A panel of the United States Court of Appeals for the Fifth Circuit has vacated the Federal Energy Regulatory Commission’s (FERC) Order Nos. 720 and 720-A, which imposed new requirements on non-interstate pipelines not normally subject to FERC’s jurisdiction over interstate natural gas pipelines. In an October 24, 2011 decision, the Court concluded that the orders exceed the scope of FERC’s statutory authority under the Natural Gas Act of 1938 (NGA).
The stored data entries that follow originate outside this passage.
-- B's scan, characterised
theorem pvScan_eq_none_iff (tl : List Char) (ms : List (List Char)) :
    ∀ (fuel i : Nat), pvScan tl ms i fuel = none ↔ ∀ k, i ≤ k → k < i + fuel → pvAnyAt tl ms k = false := by
  intro fuel
  induction fuel with
  | zero => intro i; simp [pvScan]; omega
  | succ f ih =>
    intro i
    simp only [pvScan]
    by_cases h : pvAnyAt tl ms i = true
    · rw [if_pos h]
      constructor
      · intro hc; exact absurd hc (by simp)
      · intro hall; exact absurd (hall i le_rfl (by omega)) (by simp [h])
    · rw [if_neg h]
      rw [ih (i+1)]
      constructor
      · intro hall k hk1 hk2
        rcases Nat.eq_or_lt_of_le hk1 with rfl | hlt
        · exact eq_false_of_ne_true h
        · exact hall k hlt (by omega)
      · intro hall k hk1 hk2; exact hall k (by omega) (by omega)

theorem pvScan_eq_some_iff (tl : List Char) (ms : List (List Char)) :
    ∀ (fuel i j : Nat), pvScan tl ms i fuel = some j ↔
      (i ≤ j ∧ j < i + fuel ∧ pvAnyAt tl ms j = true ∧ ∀ k, i ≤ k → k < j → pvAnyAt tl ms k = false) := by
  intro fuel
  induction fuel with
  | zero => intro i j; simp [pvScan]; omega
  | succ f ih =>
    intro i j
    simp only [pvScan]
    by_cases h : pvAnyAt tl ms i = true
    · rw [if_pos h]
      constructor
      · rintro h'; injection h' with h'; subst h'
        exact ⟨le_rfl, by omega, h, fun k hk1 hk2 => by omega⟩
      · rintro ⟨h1, h2, h3, h4⟩
        rcases Nat.eq_or_lt_of_le h1 with rfl | hlt
        · rfl
        · exact absurd (h4 i le_rfl hlt) (by simp [h])
    · rw [if_neg h]
      rw [ih (i+1)]
      constructor
      · rintro ⟨h1, h2, h3, h4⟩
        refine ⟨by omega, by omega, h3, ?_⟩
        intro k hk1 hk2
        rcases Nat.eq_or_lt_of_le hk1 with rfl | hlt
        · exact eq_false_of_ne_true h
        · exact h4 k hlt hk2
      · rintro ⟨h1, h2, h3, h4⟩
        have hij : i ≠ j := by rintro rfl; exact absurd h3 (by simp [h])
        exact ⟨by omega, by omega, h3, fun k hk1 hk2 => h4 k (by omega) hk2⟩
In their petitions for review of the orders, the Texas Pipeline Association and the Railroad Commission of Texas argued that FERC had exceeded its NGA authority by requiring “major non-interstate pipelines” to post daily flow, capacity, and scheduling information for certain receipt and delivery points. FERC defended the orders by arguing that the Energy Policy Act of 2005 expanded its authority by adding section 23 to the NGA, which requires FERC to “facilitate price transparency in markets for the sale and transportation of physical natural gas in interstate commerce.”
Rejecting FERC’s argument that section 23 empowers FERC to regulate intrastate pipelines, the Court explained that the authority found in section 23 to obtain information from “any market participant” must be read in the context of the NGA, as codified in Title 15, Chapter 15B. Therefore, FERC’s authority pursuant to section 23 remains subject to the limitations of section 1(b) of Chapter 15B, which defines the scope of the chapter to include the transportation and sale for resale of natural gas in interstate commerce and expressly excludes “any other transportation or sale of natural gas,” including the local distribution of natural gas and the facilities used for such distribution or the production or gathering of natural gas.
The decision will become effective upon a mandate from the Court. In the meantime, FERC may seek rehearing of the decision or appeal the decision to the U.S. Supreme Court.